### [Exercise inputs]

lemma pvPassB_fold (edges : List (Int × Int × Int)) (s : Int) :
    ∀ (L : List (Int × Int × Int)) (b : PySem.Dict Int Int) (ch : Bool),
    (∀ e ∈ L, e ∈ edges) → b.keys.Nodup → pvSound edges s b →
    ((L.foldl pvStepB (b, ch)).1.keys.Nodup ∧
     pvSound edges s (L.foldl pvStepB (b, ch)).1 ∧
     (∀ w t, pvHolds b w t → pvHolds (L.foldl pvStepB (b, ch)).1 w t) ∧
     pvSig edges s (L.foldl pvStepB (b, ch)).1 ≤ pvSig edges s b ∧
     ((L.foldl pvStepB (b, ch)).2 = true → ch = true ∨
        pvSig edges s (L.foldl pvStepB (b, ch)).1 < pvSig edges s b) ∧
     ((L.foldl pvStepB (b, ch)).2 = false → ch = false ∧ (L.foldl pvStepB (b, ch)).1 = b ∧
        ∀ e ∈ L, ((∀ ba, b.get? e.1 = some ba → ba ≤ e.2.2 → pvHolds b e.2.1 e.2.2) ∧
                  (∀ bb, b.get? e.2.1 = some bb → bb ≤ e.2.2 → pvHolds b e.1 e.2.2)))) := by
  
  intro L
  induction L with
  | nil =>
    intro b ch _ hnd hs
    exact ⟨hnd, hs, fun w t h => h, le_refl _, fun h => Or.inl h,
      fun h => ⟨h, rfl, fun e he => by cases he⟩⟩
  | cons e tl ih =>
    intro b ch hL hnd hs
    simp only [List.foldl_cons]
    have he : e ∈ edges := hL e List.mem_cons_self
    have hed1 : pvEd edges e.1 e.2.1 e.2.2 := Or.inl he
    have hed2 : pvEd edges e.2.1 e.1 e.2.2 := Or.inr he
    obtain ⟨a1, a2, a3, a4, a5, a6⟩ := pvHalf_spec edges s b e.1 e.2.1 e.2.2 hed1 hnd hs
    obtain ⟨b1, b2, b3, b4, b5, b6⟩ :=
      pvHalf_spec edges s (pvHalf b e.1 e.2.1 e.2.2).1 e.2.1 e.1 e.2.2 hed2 a1 a2
    have hstep : pvStepB (b, ch) e =
        ((pvHalf (pvHalf b e.1 e.2.1 e.2.2).1 e.2.1 e.1 e.2.2).1,
         ch || (pvHalf b e.1 e.2.1 e.2.2).2 ||
           (pvHalf (pvHalf b e.1 e.2.1 e.2.2).1 e.2.1 e.1 e.2.2).2) := rfl
    rw [hstep]
    obtain ⟨c1, c2, c3, c4, c5, c6⟩ :=
      ih (pvHalf (pvHalf b e.1 e.2.1 e.2.2).1 e.2.1 e.1 e.2.2).1
        (ch || (pvHalf b e.1 e.2.1 e.2.2).2 ||
          (pvHalf (pvHalf b e.1 e.2.1 e.2.2).1 e.2.1 e.1 e.2.2).2)
        (fun e' he' => hL e' (List.mem_cons_of_mem _ he')) b1 b2
    refine ⟨c1, c2, ?_, le_trans c4 (le_trans b4 a4), ?_, ?_⟩
    · intro w tt h
      exact c3 w tt (b3 w tt (a3 w tt h))
    · intro htrue
      rcases c5 htrue with hch | hlt
      · by_cases hch0 : ch = true
        · exact Or.inl hch0
        · right
          have hch' : ch = false := by
            cases ch
            · rfl
            · exact absurd rfl hch0
          subst hch'
          simp only [Bool.false_or, Bool.or_eq_true] at hch
          rcases hch with h1 | h2
          · exact lt_of_le_of_lt c4 (lt_of_le_of_lt b4 (a5 h1))
          · exact lt_of_le_of_lt c4 (lt_of_lt_of_le (b5 h2) a4)
      · exact Or.inr (lt_of_lt_of_le hlt (le_trans b4 a4))
    · intro hfalse
      obtain ⟨hch, heq, hcl⟩ := c6 hfalse
      simp only [Bool.or_eq_false_iff] at hch
      obtain ⟨⟨hch0, hr1f⟩, hr2f⟩ := hch
      obtain ⟨he1, hcl1⟩ := a6 hr1f
      obtain ⟨he2, hcl2⟩ := b6 hr2f
      refine ⟨hch0, by rw [heq, he2, he1], ?_⟩
      intro e' he'
      rcases List.mem_cons.1 he' with rfl | he'
      · refine ⟨hcl1, ?_⟩
        intro bb hbb hleb
        have := hcl2 bb (by rw [he1]; exact hbb) hleb
        rw [he1] at this
        exact this
      · have := hcl e' he'
        rw [he2, he1] at this
        exact this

### [Problem]
Copy, exactly and only, the lines above that begin with the one containing "cons e tl ih =>" and finish with the one containing "pvHalf_spec edges s (pvHalf".

### [Task answer]
  | cons e tl ih =>
    intro b ch hL hnd hs
    simp only [List.foldl_cons]
    have he : e ∈ edges := hL e List.mem_cons_self
    have hed1 : pvEd edges e.1 e.2.1 e.2.2 := Or.inl he
    have hed2 : pvEd edges e.2.1 e.1 e.2.2 := Or.inr he
    obtain ⟨a1, a2, a3, a4, a5, a6⟩ := pvHalf_spec edges s b e.1 e.2.1 e.2.2 hed1 hnd hs
    obtain ⟨b1, b2, b3, b4, b5, b6⟩ :=
      pvHalf_spec edges s (pvHalf b e.1 e.2.1 e.2.2).1 e.2.1 e.1 e.2.2 hed2 a1 a2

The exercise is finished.